→ **Try it**
Would you please repeat the lines in the listing below from the one containing "Nat.div_mul_le_self _ _" through the final one, exactly as they appear?

========================================

-- pv_equiv track=rewrite | github.com/icosac/aoc2021 | day4/prova.py | organize_bingo_boards_into_keys
-- ===== SOURCE A (Python) =====
-- def get_arr_len(arr: list):
--     arr_len = 0
--     for _ in arr:
--         arr_len += 1
--     return arr_len
--
-- def organize_bingo_boards_into_keys(bingo_boards: list):
--     bingo_board_register = {}
--     board_dimension = get_arr_len(bingo_boards[0])
--     row_count = get_arr_len(bingo_boards)
--
--     row = 0
--     columns = board_dimension
--     column = 0
--     board_number = 0
--     board_count = int( row_count / board_dimension )
--     while board_number < board_count:
--         bingo_board_register[board_number] = []
--
--         while columns > column:
--             bingo_board_register[board_number].append(bingo_boards[row])
--             column += 1
--             row += 1
--
--         board_number += 1
--         columns = get_arr_len(bingo_boards[0])
--         column = 0
--
--     return bingo_board_register
-- ===== SOURCE B (Python) =====
-- def organize_bingo_boards_into_keys(bingo_boards: list):
--     d = len(bingo_boards[0])
--     return {i: bingo_boards[i * d:(i + 1) * d]
--             for i in range(len(bingo_boards) // d)}
-- ===== Notes on version B (the rewrite author's own statement) =====
-- stated objective: simpler
-- what changed: Replaces the nested while loops with manual row/column/board counters (and the hand-rolled element-by-element length helper) by a single dict comprehension that slices each board's contiguous rows out of the flat list.
import Mathlib
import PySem

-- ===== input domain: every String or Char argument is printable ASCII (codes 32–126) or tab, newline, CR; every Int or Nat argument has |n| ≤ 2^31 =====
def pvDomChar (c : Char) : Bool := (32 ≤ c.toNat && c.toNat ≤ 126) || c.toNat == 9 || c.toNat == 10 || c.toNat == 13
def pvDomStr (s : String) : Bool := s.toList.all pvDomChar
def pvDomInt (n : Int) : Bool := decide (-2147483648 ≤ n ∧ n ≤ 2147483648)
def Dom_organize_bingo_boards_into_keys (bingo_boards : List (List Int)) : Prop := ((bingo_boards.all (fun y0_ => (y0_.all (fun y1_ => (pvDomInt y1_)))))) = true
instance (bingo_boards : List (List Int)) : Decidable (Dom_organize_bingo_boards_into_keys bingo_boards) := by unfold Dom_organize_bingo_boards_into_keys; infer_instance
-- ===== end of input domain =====

-- B replaces A's nested while loops with counters (and its element-counting length helper) by a
-- single dict comprehension over board indices that slices each board's rows out of the flat list
-- (objective: simpler).

-- ===== PORT A =====
-- get_arr_len: counts elements one by one
def pvGetArrLen {α : Type} (arr : List α) : Int := arr.foldl (fun n _ => n + 1) 0

-- inner 'while columns > column' loop; fuel = (columns - column), state (row, register);
-- bingo_boards[row] is ported as pyGetD with default [] (Pre_ guarantees the index is in range)
def pvInnerA (bb : List (List Int)) (bn : Int) :
    Nat → Int → PySem.Dict Int (List (List Int)) → PySem.Dict Int (List (List Int)) × Int
  | 0, row, reg => (reg, row)
  | n+1, row, reg => pvInnerA bb bn n (row + 1) (reg.modify bn [] (· ++ [PySem.List.pyGetD bb row []]))

-- outer 'while board_number < board_count' loop; fuel = remaining boards
def pvOuterA (bb : List (List Int)) (d : Int) :
    Nat → Int → Int → PySem.Dict Int (List (List Int)) → PySem.Dict Int (List (List Int))
  | 0, _, _, reg => reg
  | k+1, bn, row, reg =>
      let reg1 := reg.insert bn []
      let p := pvInnerA bb bn d.toNat row reg1
      pvOuterA bb d k (bn + 1) p.2 p.1

def organize_bingo_boards_into_keys (bingo_boards : List (List Int)) : List (Int × List (List Int)) :=
  let board_dimension := pvGetArrLen (PySem.List.pyGetD bingo_boards 0 [])  -- bingo_boards[0]; [] raises IndexError, excluded by Pre_
  let row_count := pvGetArrLen bingo_boards
  let board_count := PySem.Int.truncdiv row_count board_dimension  -- int(row_count / board_dimension); /0 excluded by Pre_
  (pvOuterA bingo_boards board_dimension board_count.toNat 0 0 PySem.Dict.empty).items

-- ===== PORT B =====
def organize_bingo_boards_into_keys_alt (bingo_boards : List (List Int)) : List (Int × List (List Int)) :=
  let d : Int := (PySem.List.pyGetD bingo_boards 0 []).length  -- len(bingo_boards[0])
  (PySem.List.pyRange 0 (PySem.Int.floordiv (bingo_boards.length : Int) d) 1).map
    (fun i => (i, PySem.List.slice bingo_boards (some (i * d)) (some ((i + 1) * d))))

-- ===== PRECONDITION & SPEC =====
-- Pre_ excludes exactly the inputs where the Python A raises: the empty list (IndexError on
-- bingo_boards[0]) and a list whose first row is empty (ZeroDivisionError).
def Pre_organize_bingo_boards_into_keys (bingo_boards : List (List Int)) : Prop :=
  bingo_boards ≠ [] ∧ bingo_boards.headD [] ≠ []
instance (bingo_boards : List (List Int)) : Decidable (Pre_organize_bingo_boards_into_keys bingo_boards) := by unfold Pre_organize_bingo_boards_into_keys; infer_instance

def pvWitness_organize_bingo_boards_into_keys : List (List Int) := [[1, 2], [3, 4], [5, 6], [7, 8]]

def Spec_organize_bingo_boards_into_keys (bingo_boards : List (List Int)) (out : List (Int × List (List Int))) : Prop := out = organize_bingo_boards_into_keys_alt bingo_boards
instance (bingo_boards : List (List Int)) (out : List (Int × List (List Int))) : Decidable (Spec_organize_bingo_boards_into_keys bingo_boards out) := by unfold Spec_organize_bingo_boards_into_keys; infer_instance

-- ===== CLAIM (what is proved, stated in full; the proofs are below) =====
def Claim_equal_organize_bingo_boards_into_keys : Prop := ∀ (bingo_boards : List (List Int)), Dom_organize_bingo_boards_into_keys bingo_boards → Pre_organize_bingo_boards_into_keys bingo_boards → Spec_organize_bingo_boards_into_keys bingo_boards (organize_bingo_boards_into_keys bingo_boards)

-- ===== LEMMAS AND PROOFS =====

theorem pvGetArrLen_eq {α : Type} (arr : List α) : pvGetArrLen arr = (arr.length : Int) := by
  have h : ∀ (l : List α) (c : Int), l.foldl (fun n _ => n + 1) c = c + l.length := by
    intro l
    induction l with
    | nil => simp
    | cons x xs ih => intro c; simp only [List.foldl_cons, ih, List.length_cons]; push_cast; ring
  simpa [pvGetArrLen] using h arr 0

theorem pvGet?_last (R : List (Int × List (List Int))) (bn : Int) (v : List (List Int))
    (hR : ∀ p ∈ R, (p.1 == bn) = false) :
    (PySem.Dict.mk (R ++ [(bn, v)])).get? bn = some v := by
  induction R with
  | nil => simp [PySem.Dict.get?_mk_cons]
  | cons p R ih =>
    rw [List.cons_append, PySem.Dict.get?_mk_cons, hR p (by simp)]
    simpa using ih (fun q hq => hR q (by simp [hq]))

theorem pvGet?_none (R : List (Int × List (List Int))) (bn : Int)
    (hR : ∀ p ∈ R, (p.1 == bn) = false) :
    (PySem.Dict.mk R).get? bn = none := by
  induction R with
  | nil => rfl
  | cons p R ih =>
    rw [PySem.Dict.get?_mk_cons, hR p (by simp)]
    simpa using ih (fun q hq => hR q (by simp [hq]))

theorem pvModify_last (R : List (Int × List (List Int))) (bn : Int) (v : List (List Int))
    (f : List (List Int) → List (List Int)) (hR : ∀ p ∈ R, (p.1 == bn) = false) :
    (PySem.Dict.mk (R ++ [(bn, v)])).modify bn [] f = PySem.Dict.mk (R ++ [(bn, f v)]) := by
  have hg := pvGet?_last R bn v hR
  have hc : (PySem.Dict.mk (R ++ [(bn, v)])).contains bn = true := by
    rw [PySem.Dict.contains_eq_isSome_get?, hg]; rfl
  rw [PySem.Dict.modify, PySem.Dict.getD_eq_get?_getD, hg, Option.getD_some]
  apply PySem.Dict.ext
  rw [PySem.Dict.items_insert_of_contains _ _ hc]
  show List.map _ (R ++ [(bn, v)]) = _
  rw [List.map_append]
  have h1 : List.map (fun p => if (p.1 == bn) = true then (bn, f v) else p) R = R := by
    rw [List.map_congr_left (g := id) (fun p hp => by simp [hR p hp]), List.map_id]
  rw [h1]
  simp

theorem pvInsert_fresh (R : List (Int × List (List Int))) (bn : Int) (v : List (List Int))
    (hR : ∀ p ∈ R, (p.1 == bn) = false) :
    (PySem.Dict.mk R).insert bn v = PySem.Dict.mk (R ++ [(bn, v)]) := by
  have hc : (PySem.Dict.mk R).contains bn = false := by
    rw [PySem.Dict.contains_eq_isSome_get?, pvGet?_none R bn hR]; rfl
  apply PySem.Dict.ext
  rw [PySem.Dict.items_insert_of_not_contains _ _ hc]

-- the inner loop appends the next n rows to the (last-positioned) entry bn and advances row by n
theorem pvInnerA_eq (bb : List (List Int)) (bn : Int) (R : List (Int × List (List Int)))
    (hR : ∀ p ∈ R, (p.1 == bn) = false) (n : Nat) :
    ∀ (row : Int) (v : List (List Int)),
    pvInnerA bb bn n row (PySem.Dict.mk (R ++ [(bn, v)])) =
      (PySem.Dict.mk (R ++ [(bn, v ++ (List.range n).map (fun (j : Nat) => PySem.List.pyGetD bb (row + (j : Int)) []))]), row + (n : Int)) := by
  induction n with
  | zero => intro row v; simp [pvInnerA]
  | succ n ih =>
    intro row v
    show pvInnerA bb bn n (row + 1) ((PySem.Dict.mk (R ++ [(bn, v)])).modify bn [] _) = _
    rw [pvModify_last R bn v _ hR, ih (row + 1) (v ++ [PySem.List.pyGetD bb row []])]
    have hlist : (v ++ [PySem.List.pyGetD bb row []]) ++
        (List.range n).map (fun (j : Nat) => PySem.List.pyGetD bb (row + 1 + (j : Int)) []) =
        v ++ (List.range (n + 1)).map (fun (j : Nat) => PySem.List.pyGetD bb (row + (j : Int)) []) := by
      rw [List.range_succ_eq_map, List.map_cons, List.map_map, List.append_assoc, List.singleton_append]
      simp only [Nat.cast_zero, add_zero]
      congr 2
      apply List.map_congr_left
      intro j _
      have : row + 1 + (j : Int) = row + ((j + 1 : Nat) : Int) := by push_cast; ring
      simp [Function.comp, this]
    rw [hlist]
    have hrow : row + 1 + (n : Int) = row + ((n + 1 : Nat) : Int) := by push_cast; ring
    rw [hrow]

-- the outer loop appends one (board index, board) pair per remaining board
theorem pvOuterA_eq (bb : List (List Int)) (dn : Nat) (k : Nat) :
    ∀ (bn : Int) (row : Int) (R : List (Int × List (List Int))), (∀ p ∈ R, p.1 < bn) →
    pvOuterA bb (dn : Int) k bn row (PySem.Dict.mk R) =
      PySem.Dict.mk (R ++ (List.range k).map
        (fun (i : Nat) => ((bn + (i : Int), (List.range dn).map (fun (j : Nat) => PySem.List.pyGetD bb (row + ((i * dn : Nat) : Int) + (j : Int)) [])) : Int × List (List Int)))) := by
  induction k with
  | zero => intro bn row R _; simp [pvOuterA]
  | succ k ih =>
    intro bn row R hR
    have hfresh : ∀ p ∈ R, (p.1 == bn) = false := by
      intro p hp; simpa using Int.ne_of_lt (hR p hp)
    show pvOuterA bb (dn : Int) k (bn + 1) _ _ = _
    rw [pvInsert_fresh R bn [] hfresh, Int.toNat_natCast,
        pvInnerA_eq bb bn R hfresh dn row]
    rw [ih (bn + 1) (row + (dn : Int)) (R ++ [(bn, _)])
        (by intro p hp
            rcases List.mem_append.mp hp with h | h
            · exact lt_trans (hR p h) (by omega)
            · rcases List.mem_singleton.mp h with rfl; simp)]
    rw [List.append_assoc]
    refine congrArg PySem.Dict.mk (congrArg (R ++ ·) ?_)
    rw [List.range_succ_eq_map, List.map_cons, List.map_map, List.singleton_append, List.nil_append]
    refine congr_arg₂ List.cons ?_ ?_
    · simp
    · apply List.map_congr_left
      intro i _
      have h1 : bn + 1 + (i : Int) = bn + ((i + 1 : Nat) : Int) := by push_cast; ring
      have h2 : ∀ j : Nat, row + (dn : Int) + ((i * dn : Nat) : Int) + (j : Int)
          = row + (((i + 1) * dn : Nat) : Int) + (j : Int) := by intro j; push_cast; ring
      simp only [Function.comp_apply, h1]
      congr 1
      exact List.map_congr_left (fun j _ => by rw [h2 j])

-- a board's rows, listed element by element, are the corresponding slice
theorem pvWindow_eq_slice (bb : List (List Int)) (dn i : Nat) (h : (i + 1) * dn ≤ bb.length) :
    (List.range dn).map (fun (j : Nat) => PySem.List.pyGetD bb (((i * dn : Nat) : Int) + (j : Int)) []) =
      (bb.drop (i * dn)).take dn := by
  have h' : i * dn + dn ≤ bb.length := by rw [Nat.succ_mul] at h; exact h
  apply List.ext_getElem
  · simp; omega
  · intro j hj1 hj2
    have hj : j < dn := by simpa using hj1
    simp only [List.getElem_map, List.getElem_range]
    have hcast : ((i * dn : Nat) : Int) + ((j : Nat) : Int) = ((i * dn + j : Nat) : Int) := by
      push_cast; ring
    rw [hcast, PySem.List.pyGetD_natCast]
    have hlt : i * dn + j < bb.length := by omega
    rw [List.getD_eq_getElem _ _ hlt]
    simp [List.getElem_take, List.getElem_drop]

-- ===== VERDICT (by name: the statement is the Claim_ definition above) =====
theorem organize_bingo_boards_into_keys_spec : Claim_equal_organize_bingo_boards_into_keys := by
  intro bb _ hpre
  obtain ⟨hne, hhd⟩ := hpre
  cases bb with
  | nil => exact absurd rfl hne
  | cons a t =>
    show organize_bingo_boards_into_keys (a :: t) = organize_bingo_boards_into_keys_alt (a :: t)
    have hd : 0 < a.length := by
      cases a with
      | nil => exact absurd rfl hhd
      | cons x xs => simp
    have htd : ∀ (m k : Nat), PySem.Int.truncdiv (m : Int) (k : Int) = ((m / k : Nat) : Int) := by
      intro m k; simp [PySem.Int.truncdiv]
    simp only [organize_bingo_boards_into_keys, organize_bingo_boards_into_keys_alt,
      PySem.List.pyGetD_zero_cons, pvGetArrLen_eq, htd, Int.toNat_natCast,
      PySem.Int.floordiv_natCast, PySem.List.pyRange_zero_natCast]
    rw [show (PySem.Dict.empty : PySem.Dict Int (List (List Int))) = PySem.Dict.mk [] from rfl]
    rw [pvOuterA_eq (a :: t) a.length ((a :: t).length / a.length) 0 0 [] (by simp)]
    show List.map _ _ = _
    rw [List.map_map]
    apply List.map_congr_left
    intro i hi
    have hi' : i < (a :: t).length / a.length := List.mem_range.mp hi
    have hbound : (i + 1) * a.length ≤ (a :: t).length := by
      calc (i + 1) * a.length ≤ ((a :: t).length / a.length) * a.length :=
            Nat.mul_le_mul_right _ hi'
        _ ≤ (a :: t).length := Nat.div_mul_le_self _ _
    have hsl : PySem.List.slice (a :: t) (some ((i : Int) * (a.length : Int)))
        (some (((i : Int) + 1) * (a.length : Int)))
        = ((a :: t).drop (i * a.length)).take a.length := by
      have e1 : (i : Int) * (a.length : Int) = ((i * a.length : Nat) : Int) := by push_cast; ring
      have e2 : ((i : Int) + 1) * (a.length : Int)
          = ((i * a.length : Nat) : Int) + ((a.length : Nat) : Int) := by push_cast; ring
      rw [e1, e2, PySem.List.slice_natCast_add]
    simp only [Function.comp_apply, zero_add, hsl]
    rw [← pvWindow_eq_slice (a :: t) a.length i hbound]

========================================

→ **Answer box**
        _ ≤ (a :: t).length := Nat.div_mul_le_self _ _
    have hsl : PySem.List.slice (a :: t) (some ((i : Int) * (a.length : Int)))
        (some (((i : Int) + 1) * (a.length : Int)))
        = ((a :: t).drop (i * a.length)).take a.length := by
      have e1 : (i : Int) * (a.length : Int) = ((i * a.length : Nat) : Int) := by push_cast; ring
      have e2 : ((i : Int) + 1) * (a.length : Int)
          = ((i * a.length : Nat) : Int) + ((a.length : Nat) : Int) := by push_cast; ring
      rw [e1, e2, PySem.List.slice_natCast_add]
    simp only [Function.comp_apply, zero_add, hsl]
    rw [← pvWindow_eq_slice (a :: t) a.length i hbound]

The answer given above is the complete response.